At times, I wonder if Rene' ever felt this way, after all she was a victim of classism, just as the next person. Yet, every day I saw her she made me forget about it just for that moment. It didn't matter whether she had a lot of money or not. When I was around her it actually made me believe true happiness existed. That it was possible to not fall victim to the competition and comparisons of this world, her smile was truly warm. Like a soft batch of cookies, she never made me feel like I was better than her or like she was less then because she didn't have as much money as my family. 

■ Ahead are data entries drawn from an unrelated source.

-- a counting dict built by a nested insert loop, read back: lookups are counts in the flattened key list
theorem nested_insert_getD (outer : List Int) (inner : Int → List Int) (key : Int → Int → Int)
    (v : Int) (d : PySem.Dict Int Int) :
    (outer.foldl (fun d i => (inner i).foldl
        (fun d j => d.insert (key i j) (d.getD (key i j) 0 + 1)) d) d).getD v 0
      = d.getD v 0 + ((outer.flatMap (fun i => (inner i).map (key i))).count v : Int) := by
  induction outer generalizing d with
  | nil => simp
  | cons a rest ih =>
      rw [List.foldl_cons, ih]
      have hmap : (inner a).foldl (fun d j => d.insert (key a j) (d.getD (key a j) 0 + 1)) d
          = ((inner a).map (key a)).foldl (fun d x => d.insert x (d.getD x 0 + 1)) d := by
        rw [List.foldl_map]
      rw [hmap, PySem.Dict.getD_foldl_insert_add_one]
      rw [List.flatMap_cons, List.count_append]
      push_cast
      ring

-- A's program equals the reference sum
theorem A_eq_ref (t n : Int) (arr1 : List Int) (m : Int) (arr2 : List Int)
    (hn : n ≤ (arr1.length : Int)) (hm : m ≤ (arr2.length : Int)) :
    function t n arr1 m arr2 = refSum t n arr1 m arr2 := by
  simp only [function, refSum]
  by_cases hn0 : n < 0
  · have hsub : subSums arr1 n = [] := by
      unfold subSums
      rw [PySem.List.pyRange_one_eq_nil (le_of_lt hn0)]
      rfl
    rw [PySem.List.pyRange_one_eq_nil (le_of_lt hn0)]
    simp only [List.foldl_nil]
    apply PySem.List.foldl_congr_mem
    intro acc i _
    apply PySem.List.foldl_congr_mem
    intro acc2 j _
    rw [hsub]
    simp
  · push Not at hn0
    obtain ⟨N, rfl⟩ : ∃ N : Nat, n = (N : Int) := ⟨n.toNat, (Int.toNat_of_nonneg hn0).symm⟩
    have hN : N ≤ arr1.length := by exact_mod_cast hn
    rw [show ((N : Int) + 1).toNat = N + 1 by omega]
    rw [prefix_build_aux arr1 N hN N (le_refl N)]
    simp only [Nat.sub_self, List.replicate_zero, List.append_nil]
    by_cases hm0 : m < 0
    · rw [PySem.List.pyRange_one_eq_nil (le_of_lt hm0)]
      simp only [List.foldl_nil]
    · push Not at hm0
      obtain ⟨M, rfl⟩ : ∃ M : Nat, m = (M : Int) := ⟨m.toNat, (Int.toNat_of_nonneg hm0).symm⟩
      have hM : M ≤ arr2.length := by exact_mod_cast hm
      rw [show ((M : Int) + 1).toNat = M + 1 by omega]
      rw [prefix_build_aux arr2 M hM M (le_refl M)]
      simp only [Nat.sub_self, List.replicate_zero, List.append_nil]
      apply PySem.List.foldl_congr_mem
      intro acc i hi
      apply PySem.List.foldl_congr_mem
      intro acc2 j hj
      rw [PySem.List.mem_pyRange_one] at hi hj
      congr 1
      rw [key_eq_slice arr2 M hM i j (by omega) (by omega) (by omega)]
      rw [nested_insert_getD (PySem.List.pyRange 0 (N : Int))
        (fun i => PySem.List.pyRange (i + 1) ((N : Int) + 1))
        (fun i j =>
          PySem.List.pyGetD ((List.range (N + 1)).map (fun k => ((arr1.take k).sum : Int))) j 0
            - PySem.List.pyGetD ((List.range (N + 1)).map (fun k => ((arr1.take k).sum : Int))) i 0)]
      have hK : (PySem.List.pyRange 0 (N : Int)).flatMap (fun i =>
            (PySem.List.pyRange (i + 1) ((N : Int) + 1)).map (fun j =>
              PySem.List.pyGetD ((List.range (N + 1)).map (fun k => ((arr1.take k).sum : Int))) j 0
                - PySem.List.pyGetD ((List.range (N + 1)).map (fun k => ((arr1.take k).sum : Int))) i 0))
          = subSums arr1 (N : Int) := by
        unfold subSums
        apply List.flatMap_congr
        intro a ha
        rw [PySem.List.mem_pyRange_one] at ha
        apply List.map_congr_left
        intro b hb
        rw [PySem.List.mem_pyRange_one] at hb
        exact key_eq_slice arr1 N hN a b (by omega) (by omega) (by omega)
      rw [hK]
      simp

-- counting with two boundary predicates: countP(≤ v) = countP(< v) + count v
theorem countP_le_split (l : List Int) (v : Int) :
    l.countP (fun x => decide (x ≤ v))
      = l.countP (fun x => decide (x < v)) + l.count v := by
  induction l with
  | nil => simp
  | cons a l ih =>
      simp only [List.countP_cons, List.count_cons, ih]
      by_cases h : a = v
      · simp [h]; omega
      · have : (a == v) = false := by simp [h]
        rcases lt_or_gt_of_ne h with h' | h'
        · simp [this, h'.le, h']; omega
        · simp [this, not_le.mpr h', not_lt.mpr h'.le]
-- pv_equiv track=rewrite | github.com/litecoin-project/litecoin | contrib/release/gitian-verify.py | consensus_hashes
-- ===== SOURCE A (Python) =====
-- from collections import defaultdict
--
-- def consensus_hashes(manifests):
--     by_file = defaultdict(dict)
--     for signer, hashes in manifests.items():
--         for filename, digest in hashes.items():
--             by_file[filename][signer] = digest
--
--     agreed = {}
--     mismatches = {}
--     for filename, signer_hashes in sorted(by_file.items()):
--         unique_hashes = set(signer_hashes.values())
--         if len(unique_hashes) == 1:
--             agreed[filename] = next(iter(unique_hashes))
--         else:
--             mismatches[filename] = signer_hashes
--     return agreed, mismatches
-- ===== SOURCE B (Python) =====
-- def consensus_hashes(manifests):
--     triples = [(f, s, d) for s, hashes in manifests.items() for f, d in hashes.items()]
--     triples.sort(key=lambda t: t[0])  # stable sort: signer order survives inside each file's run
--     groups = []
--     for f, s, d in triples:
--         if groups and groups[-1][0] == f:
--             groups[-1][1].append((s, d))
--         else:
--             groups.append((f, [(s, d)]))
--     agreed = {}
--     mismatches = {}
--     for filename, pairs in groups:
--         signer_hashes = dict(pairs)
--         digests = set(signer_hashes.values())
--         if len(digests) == 1:
--             agreed[filename] = next(iter(digests))
--         else:
--             mismatches[filename] = signer_hashes
--     return agreed, mismatches
-- ===== Notes on version B (the rewrite author's own statement) =====
-- stated objective: alternative
-- what changed: B drops A's defaultdict-of-dicts index: it flattens the manifests into (filename, signer, digest) triples, stably sorts them by filename only, splits the sorted list into runs of equal filename in one pass, and classifies each run.
import Mathlib
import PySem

Instead, she taught me her craft, her talent at seam work and even though I wasn't the best she was still patient. Even, when my memory of the very moments fade, there's still a part of me that holds onto the thought. She might not have made a huge impact on the entire world, but she made an impact on me. She was important to me and her family and even though I don't feel very important. She made me feel like my existence was one of the best things that happened to her. As if I were her own child, and I'm not sure if she has her own children but I know that even if she did, she still would cherish me just as much.

There are billons of people in the world, but Rene' would always remind me why I was special and meant to be here. Why my purpose was more than just a heir, but to exist as a living being on this bright planet.

I don't truly believe in angels but if there was one, she would be the definition of it, Rene' re-introduced me to trust before my parents could destroy it again.

Now, even good things feel like a lie and wrong even especially with this ''caring'' façade that my mother wants to try to portray. Eventually, it will fade, like it always does, something will make her tick and she'll show the true inner viper that she enjoys hiding.

I just hope I'm not the one to release it this time, there's only so much poison you can take before eventually you drop dead and I am just about close to it.

I pause before folding my hands behind my back, instincts telling me she's near, I can hear it and almost sense it before she walks in, the door heavy and her heels loud.

"Victoria, I see you are rather quiet, are you done entertaining your guests?"

Her voice is sharp like a knife through my skin as I try to keep contact with her deep brown eyes, it's almost like a void, as if nothing lies behind them but a shell. Which I believe to be the most unnerving, but I can't break eye contact with guests here. I have to look strong even if I don't feel like it inside.

"No, Mother, in fact I was thinking I should show them the dance studio upstairs since we seem to be quite finished with the pool area."

I give a curtsy and Lady.Bellum follows along with Bertram breaking into a bow, "Victoria, has been a joy to have as company, I thank you again, Lady.Acres for accepting our invitation."